Spring is right around the corner!

A return to longer light and sunnier days fills us with that fresh-start feeling! It’s the perfect time to give your home a new shine.

If you haven’t tried making your own natural cleaning products yet, there are so many good reasons to start! Essential oil cleaning products smell amazing, support your health, reduce your exposure to harsh, synthetic chemicals, and help protect the planet.

natural cleaning with essential oils

You can make natural cleaning recipes for every room in your house with just a few core essential oils and simple supplies you probably already have in your kitchen (like white vinegar, olive oil, baking soda, etc).

While many essential oils can help get rid of germs and microbes, we’ll make it easy by sharing our top 5 cleaning classics.

One great thing about these oils is that they’re versatile. An oil that can help clean your kitchen, can also work in your bathroom, to freshen your indoor air, and more. And they all work best when combined with tough germ-fighting ingredients like high-proof alcohol and Castile soap.

What makes an essential oil good for cleaning?

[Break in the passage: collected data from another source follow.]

-- pv_equiv track=rewrite | github.com/bossm0n5t3r/BOJ | UNSOLVED/1596/solution.py | ys_func
-- ===== SOURCE A (Python) =====
-- def ys_func(basis, n):
--     tmp = str(n)
--     if len(tmp) == 1 or len(tmp) == 2:
--         return n
--     result = ""
--     for i in range(len(tmp) - 1):
--         result += str(abs(int(tmp[i]) - int(tmp[i + 1])))
--     if int(result) not in basis and len(result) > 2:
--         return ys_func(basis, int(result))
--     return int(result)
-- ===== SOURCE B (Python) =====
-- def ys_func(basis, n):
--     # Iterative re-implementation: while-loop instead of tail recursion,
--     # zip/join comprehension instead of an index loop with string +=.
--     while True:
--         tmp = str(n)
--         if len(tmp) <= 2:
--             return n
--         result = "".join(str(abs(int(a) - int(b))) for a, b in zip(tmp, tmp[1:]))
--         r = int(result)
--         if r in basis or len(result) <= 2:
--             return r
--         n = r
-- ===== Notes on version B (the rewrite author's own statement) =====
-- stated objective: idiomatic
-- what changed: The tail recursion with an index-based string-building loop ('result += str(abs(int(tmp[i]) - int(tmp[i+1])))' over range(len(tmp)-1)) is rewritten as a while-loop over the current number with the adjacent-difference string built by ''.join over zip(tmp, tmp[1:]), and the continue/return condition inverted.
import Mathlib
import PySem

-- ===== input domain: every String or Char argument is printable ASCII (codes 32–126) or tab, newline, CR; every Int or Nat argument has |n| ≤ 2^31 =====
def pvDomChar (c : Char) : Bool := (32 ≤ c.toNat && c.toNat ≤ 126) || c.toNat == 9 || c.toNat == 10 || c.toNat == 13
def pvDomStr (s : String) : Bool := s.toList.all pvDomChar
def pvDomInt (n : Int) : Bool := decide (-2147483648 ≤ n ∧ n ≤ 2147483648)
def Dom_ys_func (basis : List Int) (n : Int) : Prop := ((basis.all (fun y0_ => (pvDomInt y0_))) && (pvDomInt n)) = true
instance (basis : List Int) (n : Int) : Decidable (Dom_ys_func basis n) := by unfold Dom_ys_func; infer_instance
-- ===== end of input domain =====

-- B rewrites A's tail recursion as a while-loop and builds the adjacent-difference
-- string with ''.join over zip(tmp, tmp[1:]) instead of an index loop with `+=` (idiomatic objective).

-- ===== PORT A =====
-- the loop `for i in range(len(tmp) - 1): result += str(abs(int(tmp[i]) - int(tmp[i+1])))`
def ysA_result (tmp : List Char) : List Char :=
  (PySem.List.pyRange 0 (PySem.List.len tmp - 1) 1).foldl
    (fun acc i =>
      acc ++ PySem.Int.toChars
        (|(((PySem.List.pyGet? tmp i).bind (fun c => PySem.Int.ofChars? [c])).getD 0) -
          (((PySem.List.pyGet? tmp (i + 1)).bind (fun c => PySem.Int.ofChars? [c])).getD 0)|)) []

-- the recursion of ys_func; the Nat argument is a fuel guard making the recursion total
-- (ample for every input admitted by Dom_/Pre_; the recursion strictly shrinks the digit count)
def ysA_go : Nat → List Int → Int → Int
  | 0, _, _ => 0
  | fuel+1, basis, n =>
    let tmp := PySem.Int.toChars n
    if PySem.List.len tmp = 1 ∨ PySem.List.len tmp = 2 then n
    else
      let result := ysA_result tmp
      if ¬ ((PySem.Int.ofChars? result).getD 0 ∈ basis) ∧ 2 < PySem.List.len result then
        ysA_go fuel basis ((PySem.Int.ofChars? result).getD 0)
      else (PySem.Int.ofChars? result).getD 0

def ys_func (basis : List Int) (n : Int) : Int := ysA_go 64 basis n

-- ===== PORT B =====
-- str(abs(int(a) - int(b))) for one pair (a, b) of zip(tmp, tmp[1:])
def ysB_pairStr (p : Char × Char) : List Char :=
  PySem.Int.toChars (|((PySem.Int.ofChars? [p.1]).getD 0) - ((PySem.Int.ofChars? [p.2]).getD 0)|)

-- the while-loop of Source B; the Nat argument is the same fuel guard as in port A
def ysB_loop : Nat → List Int → Int → Int
  | 0, _, _ => 0
  | fuel+1, basis, n =>
    let tmp := PySem.Int.toChars n
    if PySem.List.len tmp ≤ 2 then n
    else
      let result := ((tmp.zip (PySem.List.slice tmp (some 1) none)).map ysB_pairStr).flatten
      let r := (PySem.Int.ofChars? result).getD 0
      if r ∈ basis ∨ PySem.List.len result ≤ 2 then r
      else ysB_loop fuel basis r

def ys_func_alt (basis : List Int) (n : Int) : Int := ysB_loop 64 basis n

-- ===== PRECONDITION & SPEC =====
-- A raises ValueError (int('-')) exactly when str(n) has three or more characters and starts
-- with '-', i.e. when n ≤ -10; Pre_ excludes those inputs and nothing else.
def Pre_ys_func (basis : List Int) (n : Int) : Prop := -10 < n
instance (basis : List Int) (n : Int) : Decidable (Pre_ys_func basis n) := by unfold Pre_ys_func; infer_instance
def pvWitness_ys_func : List Int × Int := ([3], 5)

def Spec_ys_func (basis : List Int) (n : Int) (out : Int) : Prop := out = ys_func_alt basis n
instance (basis : List Int) (n : Int) (out : Int) : Decidable (Spec_ys_func basis n out) := by unfold Spec_ys_func; infer_instance

-- ===== CLAIM (what is proved, stated in full; the proofs are below) =====
def Claim_equal_ys_func : Prop := ∀ (basis : List Int) (n : Int), Dom_ys_func basis n → Pre_ys_func basis n → Spec_ys_func basis n (ys_func basis n)

-- ===== LEMMAS AND PROOFS =====

-- Nat.toDigitsCore never shortens its accumulator
theorem toDigitsCore_len_le (b : Nat) : ∀ (fuel n : Nat) (ds : List Char),
    ds.length ≤ (Nat.toDigitsCore b fuel n ds).length := by
  intro fuel
  induction fuel with
  | zero => intro n ds; simp [Nat.toDigitsCore]
  | succ fuel ih =>
    intro n ds
    simp only [Nat.toDigitsCore]
    split
    · simp
    · calc ds.length ≤ (Nat.digitChar (n % b) :: ds).length := by simp
        _ ≤ _ := ih _ _

theorem toDigits_ne_nil (b n : Nat) : Nat.toDigits b n ≠ [] := by
  have h : 0 < (Nat.toDigits b n).length := by
    simp only [Nat.toDigits, Nat.toDigitsCore]
    split
    · simp
    · calc 0 < (Nat.digitChar (n % b) :: []).length := by simp
        _ ≤ _ := toDigitsCore_len_le b n (n / b) _
  exact List.ne_nil_of_length_pos h

-- str(n) is never the empty string
theorem toChars_ne_nil (n : Int) : PySem.Int.toChars n ≠ [] := by
  unfold PySem.Int.toChars
  split
  · simp
  · exact toDigits_ne_nil _ _

-- A's index loop and B's zip/join build the same adjacent-difference string
theorem result_eq (tmp : List Char) :
    ysA_result tmp = ((tmp.zip (PySem.List.slice tmp (some 1) none)).map ysB_pairStr).flatten := by
  unfold ysA_result
  rw [PySem.List.foldl_append_eq_flatMap, List.nil_append, PySem.List.slice_from_one,
      List.flatMap_def, PySem.List.pyRange_one, List.map_map]
  congr 1
  apply List.ext_getElem
  · simp [PySem.List.len, List.length_zip]
  · intro k hk1 hk2
    simp only [List.getElem_map, List.getElem_range, List.getElem_zip, Function.comp_apply]
    have hlen : k < tmp.length - 1 := by
      simp at hk1; omega
    have h1 : (0 : Int) + (k:Int) = ((k:Nat):Int) := by ring
    rw [h1]
    have h2 : ((k:Nat):Int) + 1 = (((k+1:Nat)):Int) := by push_cast; ring
    rw [h2]
    rw [PySem.List.pyGet?_natCast, PySem.List.pyGet?_natCast]
    rw [List.getElem?_eq_getElem (by omega), List.getElem?_eq_getElem (by omega)]
    simp [ysB_pairStr, List.getElem_tail]

-- A's fueled recursion equals B's fueled loop, step for step
theorem go_eq_loop : ∀ (fuel : Nat) (basis : List Int) (n : Int),
    ysA_go fuel basis n = ysB_loop fuel basis n := by
  intro fuel
  induction fuel with
  | zero => intro basis n; rfl
  | succ fuel ih =>
    intro basis n
    simp only [ysA_go, ysB_loop, PySem.List.len_eq]
    have hpos : 0 < (PySem.Int.toChars n).length := List.length_pos_of_ne_nil (toChars_ne_nil n)
    by_cases hc : (PySem.Int.toChars n).length ≤ 2
    · rw [if_pos (by omega : ((PySem.Int.toChars n).length : Int) = 1 ∨ ((PySem.Int.toChars n).length : Int) = 2),
          if_pos (by omega : ((PySem.Int.toChars n).length : Int) ≤ 2)]
    · rw [if_neg (by omega : ¬(((PySem.Int.toChars n).length : Int) = 1 ∨ ((PySem.Int.toChars n).length : Int) = 2)),
          if_neg (by omega : ¬((PySem.Int.toChars n).length : Int) ≤ 2)]
      rw [result_eq]
      set result := (((PySem.Int.toChars n).zip
        (PySem.List.slice (PySem.Int.toChars n) (some 1) none)).map ysB_pairStr).flatten with hres
      set r := (PySem.Int.ofChars? result).getD 0 with hr
      have hiff : (r ∈ basis ∨ (result.length : Int) ≤ 2) ↔
          ¬(¬ r ∈ basis ∧ 2 < (result.length : Int)) := by
        constructor
        · rintro (h | h) ⟨h1, h2⟩
          · exact h1 h
          · omega
        · intro h
          push Not at h
          by_cases hm : r ∈ basis
          · exact Or.inl hm
          · exact Or.inr (by have := h hm; omega)
      by_cases hA2 : ¬ r ∈ basis ∧ 2 < (result.length : Int)
      · rw [if_pos hA2, if_neg (by rw [hiff]; exact not_not_intro hA2)]
        exact ih basis r
      · rw [if_neg hA2, if_pos (hiff.mpr hA2)]

-- ===== VERDICT (by name: the statement is the Claim_ definition above) =====
theorem ys_func_spec : Claim_equal_ys_func := by
  intro basis n _ _
  unfold Spec_ys_func ys_func ys_func_alt
  exact go_eq_loop 64 basis n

natural cleaning with essential oils in a spray bottle

The right essential oil can have powerful properties that, when mixed with water, alcohol, or Castile soap, make it ideal for cleaning purposes. Even a few drops of some of our favorite essential oils have cleansing properties that can help to remove dirt, germs, and odors from surfaces. They also provide a pleasant scent that is much more subtle than cleaning supplies filled with harsh chemicals. When looking for essential oils for natural cleaning, it’s important to find one that has the properties you need for the job at hand—for example, if you’re trying to get rid of odors, use an essential oil with strong antibacterial properties.

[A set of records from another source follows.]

-- pv_equiv track=rewrite | github.com/bhargavraju/practice-dsa | dynamic_programming/frog_jump.py | solve
-- ===== SOURCE A (Python) =====
-- def solve(A):
--     if A[1] - A[0] != 1:
--         return 0
--     n = len(A)
--     k_vals_map = {pos: set() for pos in A}
--     k_vals_map[A[1]].add(1)
--     for i in range(n-1):
--         pos = A[i]
--         for k in k_vals_map[pos]:
--             for new_k in (k-1, k, k+1):
--                 if new_k > 0 and pos + new_k in k_vals_map:
--                     k_vals_map[pos + new_k].add(new_k)
--     if len(k_vals_map[A[-1]]) > 0:
--         return 1
--     return 0
-- ===== SOURCE B (Python) =====
-- def solve(A):
--     if A[1] - A[0] != 1:
--         return 0
--     start = A[1]
--     K = []
--     for pos in A:
--         ks = {1} if pos == start else set()
--         for q, prev in zip(A, K):
--             gap = pos - q
--             if gap > 0 and any(gap - 1 <= k <= gap + 1 for k in prev):
--                 ks.add(gap)
--         K.append(ks)
--     return 1 if len(K[-1]) > 0 else 0
-- ===== Notes on version B (the rewrite author's own statement) =====
-- stated objective: alternative
-- what changed: A pushes jump sizes forward through a mutable dict keyed by stone position; B uses a pull-style index DP with no dict: for each list index i it builds the jump-set for A[i] by scanning all earlier indices j and testing the gap A[i]-A[j] against K[j], answering from the last row.
import Mathlib
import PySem

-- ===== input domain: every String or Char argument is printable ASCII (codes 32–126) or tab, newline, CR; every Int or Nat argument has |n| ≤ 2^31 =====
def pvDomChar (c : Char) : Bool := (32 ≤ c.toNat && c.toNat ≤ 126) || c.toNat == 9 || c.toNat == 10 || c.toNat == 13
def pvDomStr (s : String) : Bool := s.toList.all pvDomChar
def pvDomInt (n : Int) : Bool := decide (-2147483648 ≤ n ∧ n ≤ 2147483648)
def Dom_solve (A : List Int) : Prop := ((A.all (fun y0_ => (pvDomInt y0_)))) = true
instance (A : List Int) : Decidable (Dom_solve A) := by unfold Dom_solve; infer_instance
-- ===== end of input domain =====

-- B replaces A's push-style propagation through a mutable dict keyed by stone position by a
-- pull-style index DP: row i collects the jump sizes available at A[i] by scanning all earlier
-- indices; same return value, alternative structure (not faster).

-- ===== PORT A =====
-- 'if new_k > 0 and pos + new_k in k_vals_map: k_vals_map[pos + new_k].add(new_k)'
def addIf (pos : Int) (d : PySem.Dict Int (PySem.Set Int)) (nk : Int) :
    PySem.Dict Int (PySem.Set Int) :=
  if nk > 0 && d.contains (pos + nk) then
    d.modify (pos + nk) PySem.Set.empty (fun s => PySem.Set.add s nk)
  else d

-- 'for new_k in (k-1, k, k+1): …'
def stepK (pos : Int) (d : PySem.Dict Int (PySem.Set Int)) (k : Int) :
    PySem.Dict Int (PySem.Set Int) :=
  [k - 1, k, k + 1].foldl (addIf pos) d
-- pv_equiv track=rewrite | github.com/GiWoonHwang/Coding-test | cote/test2.py | getServerIndex
-- ===== SOURCE A (Python) =====
-- def getServerIndex(n, arrival, burstTime):
--     # 서버의 상태를 추적할 리스트, 각 서버가 다음 요청을 처리할 수 있는 시간을 저장
--     servers = [0] * n
--     # 각 요청이 할당된 서버의 인덱스를 저장할 리스트
--     assigned_servers = []
--
--     for i in range(len(arrival)):
--         # 현재 요청이 도착한 시간
--         current_time = arrival[i]
--         # 현재 요청을 할당할 수 있는 서버의 인덱스를 -1로 초기화 (할당 불가능 상태)
--         assigned_server = -1
--
--         # 모든 서버를 순회하며 요청을 할당할 수 있는 서버 탐색
--         for j in range(n):
--             # 만약 현재 서버가 요청을 수락할 수 있다면
--             if servers[j] <= current_time:
--                 # 해당 서버에 요청을 할당하고 반복 중단
--                 assigned_server = j
--                 servers[j] = current_time + burstTime[i]  # 서버가 다음 요청을 수락할 수 있는 시간 업데이트
--                 break
--
--         # 할당된 서버 인덱스를 결과 리스트에 추가 (할당되지 않았다면 -1이 추가됨)
--         assigned_servers.append(assigned_server)
--
--     # 할당된 서버의 인덱스 리스트 반환
--     return assigned_servers
--
-- n = 3  # 서버 수
--
-- arrival = [2, 4, 1, 8, 9]  # 각 요청의 도착 시간
--
-- burstTime = [7, 9, 2, 4, 5]  # 각 요청의 처리 시간
-- ===== SOURCE B (Python) =====
-- # Segment tree over server free-times: find the leftmost free server by a
-- # O(log n) tree descent and point-update it, instead of scanning all n servers.
-- # burstTime[i] is read only when a server is actually assigned, exactly as in A.
--
-- def _build(sz):
--     if sz <= 1:
--         return (0,)                      # leaf: server free at time 0
--     half = sz // 2
--     return (sz, 0, _build(half), _build(sz - half))
--
-- def _min(nd):
--     return nd[0] if len(nd) == 1 else nd[1]
--
-- def _size(nd):
--     return 1 if len(nd) == 1 else nd[0]
--
-- def _query(nd, t):
--     # leftmost leaf index with value <= t, or None
--     if _min(nd) > t:
--         return None
--     if len(nd) == 1:
--         return 0
--     _, _, l, r = nd
--     res = _query(l, t)
--     if res is not None:
--         return res
--     res = _query(r, t)
--     if res is None:
--         return None
--     return res + _size(l)
--
-- def _update(nd, idx, v):
--     # point-update leaf idx to value v, recomputing the mins on the path
--     if len(nd) == 1:
--         return (v,)
--     sz, _, l, r = nd
--     if idx < _size(l):
--         l = _update(l, idx, v)
--     else:
--         r = _update(r, idx - _size(l), v)
--     return (sz, min(_min(l), _min(r)), l, r)
--
-- def getServerIndex(n, arrival, burstTime):
--     if n <= 0:
--         return [-1] * len(arrival)
--     tree = _build(n)
--     out = []
--     for i in range(len(arrival)):
--         j = _query(tree, arrival[i])
--         if j is None:
--             out.append(-1)
--         else:
--             tree = _update(tree, j, arrival[i] + burstTime[i])
--             out.append(j)
--     return out
-- ===== Notes on version B (the rewrite author's own statement) =====
-- stated objective: faster
-- what changed: Replaces the inner linear scan over all n servers with a segment tree of minimum free-times: an O(log n) descent finds the leftmost free server and a point update sets its new free-time.
-- outside the precondition, e.g. on getServerIndex(1, [-1], []): A returns [-1], B returns [-1]; on getServerIndex(1, [0, 0], [1]): A returns [0, -1], B returns [0, -1]
import Mathlib
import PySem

Top 5 best essential oils for natural cleaning

spritzing the air with essential oils for natural cleaning

1. Thyme ct Thymol Oil (Thymus vulgaris ct thymol)

Thyme may be a common kitchen herb, but its thyme oil is so potent against germs that it was used in field hospitals in WWI. This is due to its main chemical component, thymol, which has been well researched. Plus, thyme ct thymol has a lovely herbal aroma that makes your home smell fresh and clean!

2. May Chang Oil (Litsea cubeba)

May chang is an oil from India with a lemony-sweet aroma. It’s rich in aldehydes, giving it a potent effect against a variety of microbes, but it can also be harsh on skin. Undiluted essential oils have strong cleaning properties, but that power can be a double-edged sword. Be sure to dilute it well in your house cleaning recipes if they’ll come into contact with your skin.

3. Lemongrass ct Rhodinol Oil (Cymbopogon citratus ct rhodinol)

Lemongrass essential oil is famous for its purifying effects, especially when it comes to preventing fungi and mold from collecting on surfaces. This chemotype of lemongrass has a soft, rosy aroma, and won’t irritate your nose and skin like “classic” lemongrass sometimes can.

4. Scotch Pine Oil (Pinus sylvestris)

There’s a reason so many cleaning products are scented like pine! Of course, conifers smell amazing—but most of them, including Scotch pine, are also incredible at decreasing the presence of microbes. (That’s also what makes this essential oil popular during cold season.)

5. Peppermint Oil (Mentha × piperita)

A classic essential oil for natural cleansing! Peppermint’s crisp, minty scent makes your home smell pristine. And its menthol content makes it one of our top choices for purifying the whole house—especially in an air freshener like a room mist and a diffuser blend.

Ready to go green, but not sure where to start?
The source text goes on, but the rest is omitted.